Autour de la table figuraient notamment le PROVED, les sous-PROVED, le DINACOPE, les gestionnaires d’écoles, l’Association nationale des parents d’élèves du Congo (ANAPECO) ainsi que des organisations syndicales.
À l’issue de « débats houleux », les participants ont convenu de privilégier l’intérêt des élèves en appelant à la reprise des activités scolaires.
« Après discussions et échanges d’avis, nous nous sommes convenus de la reprise effective de toutes les activités scolaires à Butembo comme à Beni dès ce lundi. Nous demandons aux enseignants, aux chefs d’établissements et aux parents de s’y conformer pour l’intérêt des enfants », a déclaré le PROVED Norbert Bisismwa Belekembaka.

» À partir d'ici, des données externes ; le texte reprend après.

-- pv_equiv track=rewrite | github.com/molly5617/NTU-CV | HW9/HW9.py | kirsch
-- ===== SOURCE A (Python) =====
-- def expan(arr):
--     m=len(arr)
--     n=len(arr[0])
--     res=res=[[0]*(n+2) for i in range(m+2)]
--     for i in range(1,m+1):
--         res[i][0]=arr[i-1][0]
--         res[i][n+1]=arr[i-1][n-1]
--     for j in range(1,n+1):
--         res[0][j]=arr[0][j-1]
--         res[m+1][j]=arr[m-1][j-1]
--     res[0][0]=arr[0][0]
--     res[0][n+1]=arr[0][n-1]
--     res[m+1][0]=arr[m-1][0]
--     res[m+1][n+1]=arr[m-1][n-1]
--     for i in range(1,m+1):
--         for j in range(1,n+1):
--             res[i][j]=arr[i-1][j-1]
--     return res
--
-- def kirsch(lena,theshold):
--     m=len(lena)
--     n=len(lena[0])
--     lena=expan(lena)
--     res=[[0]*(n) for i in range(m)]
--     for i in range(m):
--         for j in range(n):
--             p1=5*(lena[i][j+2]+lena[i+1][j+2]+lena[i+2][j+2])
--             p1+=3*(-lena[i][j]-lena[i][j+1]-lena[i+1][j]-lena[i+2][j]-lena[i+2][j+1])
--
--             p2=5*(lena[i][j]+lena[i+1][j]+lena[i+2][j])
--             p2+=3*(-lena[i][j+2]-lena[i][j+1]-lena[i+1][j+2]-lena[i+2][j+2]-lena[i+2][j+1])
--
--             p3=5*(lena[i][j]+lena[i][j+1]+lena[i][j+2])
--             p3+=3*(-lena[i+1][j]-lena[i+2][j]-lena[i+1][j+2]-lena[i+2][j+2]-lena[i+2][j+1])
--
--             p4=5*(lena[i+2][j]+lena[i+2][j+1]+lena[i+2][j+2])
--             p4+=3*(-lena[i][j]-lena[i+1][j]-lena[i][j+2]-lena[i+1][j+2]-lena[i][j+1])
--
--             p5=5*(lena[i][j]+lena[i+1][j]+lena[i][j+1])
--             p5+=3*(-lena[i][j+2]-lena[i+1][j+2]-lena[i+2][j+2]-lena[i+2][j+1]-lena[i+2][j])
--
--             p6=5*(lena[i][j+2]+lena[i+1][j+2]+lena[i][j+1])
--             p6+=3*(-lena[i][j]-lena[i+1][j]-lena[i+2][j]-lena[i+2][j+1]-lena[i+2][j+2])
--
--             p7=5*(lena[i+2][j+2]+lena[i+1][j+2]+lena[i+2][j+1])
--             p7+=3*(-lena[i][j]-lena[i][j+1]-lena[i+1][j]-lena[i+2][j]-lena[i][j+2])
--
--             p8=5*(lena[i+2][j]+lena[i+1][j]+lena[i+2][j+1])
--             p8+=3*(-lena[i][j]-lena[i][j+1]-lena[i][j+2]-lena[i+1][j+2]-lena[i+2][j+2])
--
--
--
--             grad=max(p1,p2,p3,p4,p5,p6,p7,p8)
--             if grad<theshold:
--                 res[i][j]=255
--     return res
-- ===== SOURCE B (Python) =====
-- def kirsch(lena, theshold):
--     # Whole-image staged passes: 8 replication-shifted copies of the image, an
--     # elementwise total, a sliding circular 3-window maximum W, then one
--     # thresholding pass on 8*W - 3*total (== max_s(5*window_s - 3*rest)).
--     n = len(lena[0])
--     img = [r[:n] for r in lena]
--
--     def shift_rows(a, d):
--         if d < 0:
--             return [a[0]] + a[:-1]
--         if d > 0:
--             return a[1:] + [a[-1]]
--         return a
--
--     def shift_cols(a, d):
--         if d < 0:
--             return [[r[0]] + r[:-1] for r in a]
--         if d > 0:
--             return [r[1:] + [r[-1]] for r in a]
--         return a
--
--     def zip_with(f, A, B):
--         return [[f(x, y) for x, y in zip(ra, rb)] for ra, rb in zip(A, B)]
--
--     # neighbour images, clockwise from top-left
--     dirs = [(-1, -1), (-1, 0), (-1, 1), (0, 1), (1, 1), (1, 0), (1, -1), (0, -1)]
--     N = [shift_cols(shift_rows(img, di), dj) for di, dj in dirs]
--
--     total = N[0]
--     for k in range(1, 8):
--         total = zip_with(lambda x, y: x + y, total, N[k])
--
--     w = zip_with(lambda x, y: x + y, zip_with(lambda x, y: x + y, N[0], N[1]), N[2])
--     best = w
--     for s in range(1, 8):
--         w = zip_with(lambda x, y: x + y,
--                      zip_with(lambda x, y: x - y, w, N[s - 1]), N[(s + 2) % 8])
--         best = zip_with(max, best, w)
--
--     return [[255 if 8 * wv - 3 * tv < theshold else 0 for wv, tv in zip(rw, rt)]
--             for rw, rt in zip(best, total)]
-- ===== Notes on version B (the rewrite author's own statement) =====
-- stated objective: alternative
-- what changed: Replaces the padded copy and per-pixel evaluation of eight unrolled 5w-3(rest) masks by whole-image staged passes: eight replication-shifted copies of the image, an elementwise total image, a sliding circular 3-window maximum image W updated incrementally (w += next - dropped), and one final thresholding pass on 8*W - 3*total.
import Mathlib
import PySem

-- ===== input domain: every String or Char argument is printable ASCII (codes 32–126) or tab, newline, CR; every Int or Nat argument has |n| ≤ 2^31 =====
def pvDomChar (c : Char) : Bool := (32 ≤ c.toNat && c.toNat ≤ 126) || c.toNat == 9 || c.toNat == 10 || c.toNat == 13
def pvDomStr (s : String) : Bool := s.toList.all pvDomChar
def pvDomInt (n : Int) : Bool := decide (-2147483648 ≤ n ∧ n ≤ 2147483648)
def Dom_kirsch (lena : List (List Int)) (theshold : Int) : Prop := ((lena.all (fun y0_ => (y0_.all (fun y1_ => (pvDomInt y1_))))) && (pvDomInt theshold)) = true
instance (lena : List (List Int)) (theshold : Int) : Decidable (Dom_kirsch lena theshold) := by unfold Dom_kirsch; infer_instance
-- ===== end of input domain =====

-- B replaces A's padded copy + eight per-pixel unrolled 5w-3(rest) masks by whole-image staged
-- passes: eight replication-shifted copies of the image, an elementwise total image, a sliding
-- circular 3-window maximum image built incrementally, and one thresholding pass on 8*W-3*total
-- (objective: alternative).

-- ===== PORT A =====
-- arr[i][j] read with nonnegative indices (exact inside Pre_, where every index is in range)
def pvGetAt (r : List (List Int)) (k l : Nat) : Int := (r.getD k []).getD l 0
-- res[i][j] = v with nonnegative in-range indices (exact there)
def pvSetAt (r : List (List Int)) (i j : Nat) (v : Int) : List (List Int) :=
  r.modify i (fun row => row.set j v)

def expan (arr : List (List Int)) : List (List Int) :=
  let m := arr.length
  let n := (arr.getD 0 []).length
  let res0 := List.replicate (m+2) (List.replicate (n+2) (0:Int))
  let res1 := (List.range' 1 m).foldl (fun r i =>
      pvSetAt (pvSetAt r i 0 (pvGetAt arr (i-1) 0)) i (n+1) (pvGetAt arr (i-1) (n-1))) res0
  let res2 := (List.range' 1 n).foldl (fun r j =>
      pvSetAt (pvSetAt r 0 j (pvGetAt arr 0 (j-1))) (m+1) j (pvGetAt arr (m-1) (j-1))) res1
  let res3 := pvSetAt res2 0 0 (pvGetAt arr 0 0)
  let res4 := pvSetAt res3 0 (n+1) (pvGetAt arr 0 (n-1))
  let res5 := pvSetAt res4 (m+1) 0 (pvGetAt arr (m-1) 0)
  let res6 := pvSetAt res5 (m+1) (n+1) (pvGetAt arr (m-1) (n-1))
  (List.range' 1 m).foldl (fun r i =>
      (List.range' 1 n).foldl (fun r j => pvSetAt r i j (pvGetAt arr (i-1) (j-1))) r) res6

def kirsch (lena : List (List Int)) (theshold : Int) : List (List Int) :=
  let m := lena.length
  let n := (lena.getD 0 []).length
  let L := expan lena
  (List.range m).map fun i => (List.range n).map fun j =>
    let p1 := 5*(pvGetAt L i (j+2) + pvGetAt L (i+1) (j+2) + pvGetAt L (i+2) (j+2))
              + 3*(-(pvGetAt L i j) - pvGetAt L i (j+1) - pvGetAt L (i+1) j - pvGetAt L (i+2) j - pvGetAt L (i+2) (j+1))
    let p2 := 5*(pvGetAt L i j + pvGetAt L (i+1) j + pvGetAt L (i+2) j)
              + 3*(-(pvGetAt L i (j+2)) - pvGetAt L i (j+1) - pvGetAt L (i+1) (j+2) - pvGetAt L (i+2) (j+2) - pvGetAt L (i+2) (j+1))
    let p3 := 5*(pvGetAt L i j + pvGetAt L i (j+1) + pvGetAt L i (j+2))
              + 3*(-(pvGetAt L (i+1) j) - pvGetAt L (i+2) j - pvGetAt L (i+1) (j+2) - pvGetAt L (i+2) (j+2) - pvGetAt L (i+2) (j+1))
    let p4 := 5*(pvGetAt L (i+2) j + pvGetAt L (i+2) (j+1) + pvGetAt L (i+2) (j+2))
              + 3*(-(pvGetAt L i j) - pvGetAt L (i+1) j - pvGetAt L i (j+2) - pvGetAt L (i+1) (j+2) - pvGetAt L i (j+1))
    let p5 := 5*(pvGetAt L i j + pvGetAt L (i+1) j + pvGetAt L i (j+1))
              + 3*(-(pvGetAt L i (j+2)) - pvGetAt L (i+1) (j+2) - pvGetAt L (i+2) (j+2) - pvGetAt L (i+2) (j+1) - pvGetAt L (i+2) j)
    let p6 := 5*(pvGetAt L i (j+2) + pvGetAt L (i+1) (j+2) + pvGetAt L i (j+1))
              + 3*(-(pvGetAt L i j) - pvGetAt L (i+1) j - pvGetAt L (i+2) j - pvGetAt L (i+2) (j+1) - pvGetAt L (i+2) (j+2))
    let p7 := 5*(pvGetAt L (i+2) (j+2) + pvGetAt L (i+1) (j+2) + pvGetAt L (i+2) (j+1))
              + 3*(-(pvGetAt L i j) - pvGetAt L i (j+1) - pvGetAt L (i+1) j - pvGetAt L (i+2) j - pvGetAt L i (j+2))
    let p8 := 5*(pvGetAt L (i+2) j + pvGetAt L (i+1) j + pvGetAt L (i+2) (j+1))
              + 3*(-(pvGetAt L i j) - pvGetAt L i (j+1) - pvGetAt L i (j+2) - pvGetAt L (i+1) (j+2) - pvGetAt L (i+2) (j+2))
    let grad := max (max (max (max (max (max (max p1 p2) p3) p4) p5) p6) p7) p8
    if grad < theshold then 255 else 0

-- ===== PORT B =====
-- zip_with(f, A, B): Python's zip truncates to the shorter list, exactly List.zipWith
def zipWith2 (f : Int → Int → Int) (A B : List (List Int)) : List (List Int) :=
  List.zipWith (fun ra rb => List.zipWith f ra rb) A B

-- shift_rows: a[:-1] = dropLast, a[1:] = drop 1 (exact); a[0] / a[-1] read with getD
-- (exact for nonempty a, which Pre_ guarantees)
def shiftRows (a : List (List Int)) (d : Int) : List (List Int) :=
  if d < 0 then a.getD 0 [] :: a.dropLast
  else if 0 < d then a.drop 1 ++ [a.getD (a.length - 1) []]
  else a

def shiftCols (a : List (List Int)) (d : Int) : List (List Int) :=
  if d < 0 then a.map (fun r => r.getD 0 0 :: r.dropLast)
  else if 0 < d then a.map (fun r => r.drop 1 ++ [r.getD (r.length - 1) 0])
  else a

def kirschDirs : List (Int × Int) :=
  [(-1,-1), (-1,0), (-1,1), (0,1), (1,1), (1,0), (1,-1), (0,-1)]

def kirsch_alt (lena : List (List Int)) (theshold : Int) : List (List Int) :=
  let n := (lena.getD 0 []).length
  let img := lena.map (fun r => r.take n)
  let N := kirschDirs.map (fun p => shiftCols (shiftRows img p.1) p.2)
  let total := (List.range' 1 7).foldl (fun t k => zipWith2 (fun x y => x + y) t (N.getD k [])) (N.getD 0 [])
  let w0 := zipWith2 (fun x y => x + y) (zipWith2 (fun x y => x + y) (N.getD 0 []) (N.getD 1 [])) (N.getD 2 [])
  let wb := (List.range' 1 7).foldl (fun (st : List (List Int) × List (List Int)) s =>
      let w := zipWith2 (fun x y => x + y) (zipWith2 (fun x y => x - y) st.1 (N.getD (s-1) [])) (N.getD ((s+2)%8) [])
      (w, zipWith2 max st.2 w)) (w0, w0)
  zipWith2 (fun wv tv => if 8*wv - 3*tv < theshold then 255 else 0) wb.2 total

Selon cette autorité scolaire, la grève n’a plus sa raison d’être, le Gouvernement ayant déjà entamé le paiement du salaire du mois de mars, principale revendication des enseignants.
Il a, en outre, critiqué la position du Syndicat des enseignants du Congo (SYECO), qu’il accuse de maintenir un mouvement de grève « injustifié », notamment en conditionnant la reprise des cours au paiement du mois d’avril, encore en cours.
De son côté, l’intersyndicale de la province, regroupant plusieurs organisations syndicales à l’exception du SYECO, a soutenu les résolutions issues de la réunion et appelé ses membres à reprendre les cours dès lundi.

Même son de cloche du côté de l’ANAPECO. Par la voix de son représentant, Jean de Dieu Katembo Sangala, l’association a exhorté les enseignants à « revenir à la raison » et invité les parents à envoyer massivement leurs enfants à l’école.
Cependant, le SYECO, particulièrement actif à Butembo, maintient sa position. Réuni jeudi en séance évaluative, ce syndicat a décidé de poursuivre la grève, exigeant notamment le paiement du salaire du mois d’avril avant toute reprise des cours.
Pour rappel, les enseignants des écoles primaires publiques, notamment à Butembo et Beni, observent un mouvement de grève sèche depuis le lundi 13 avril dernier.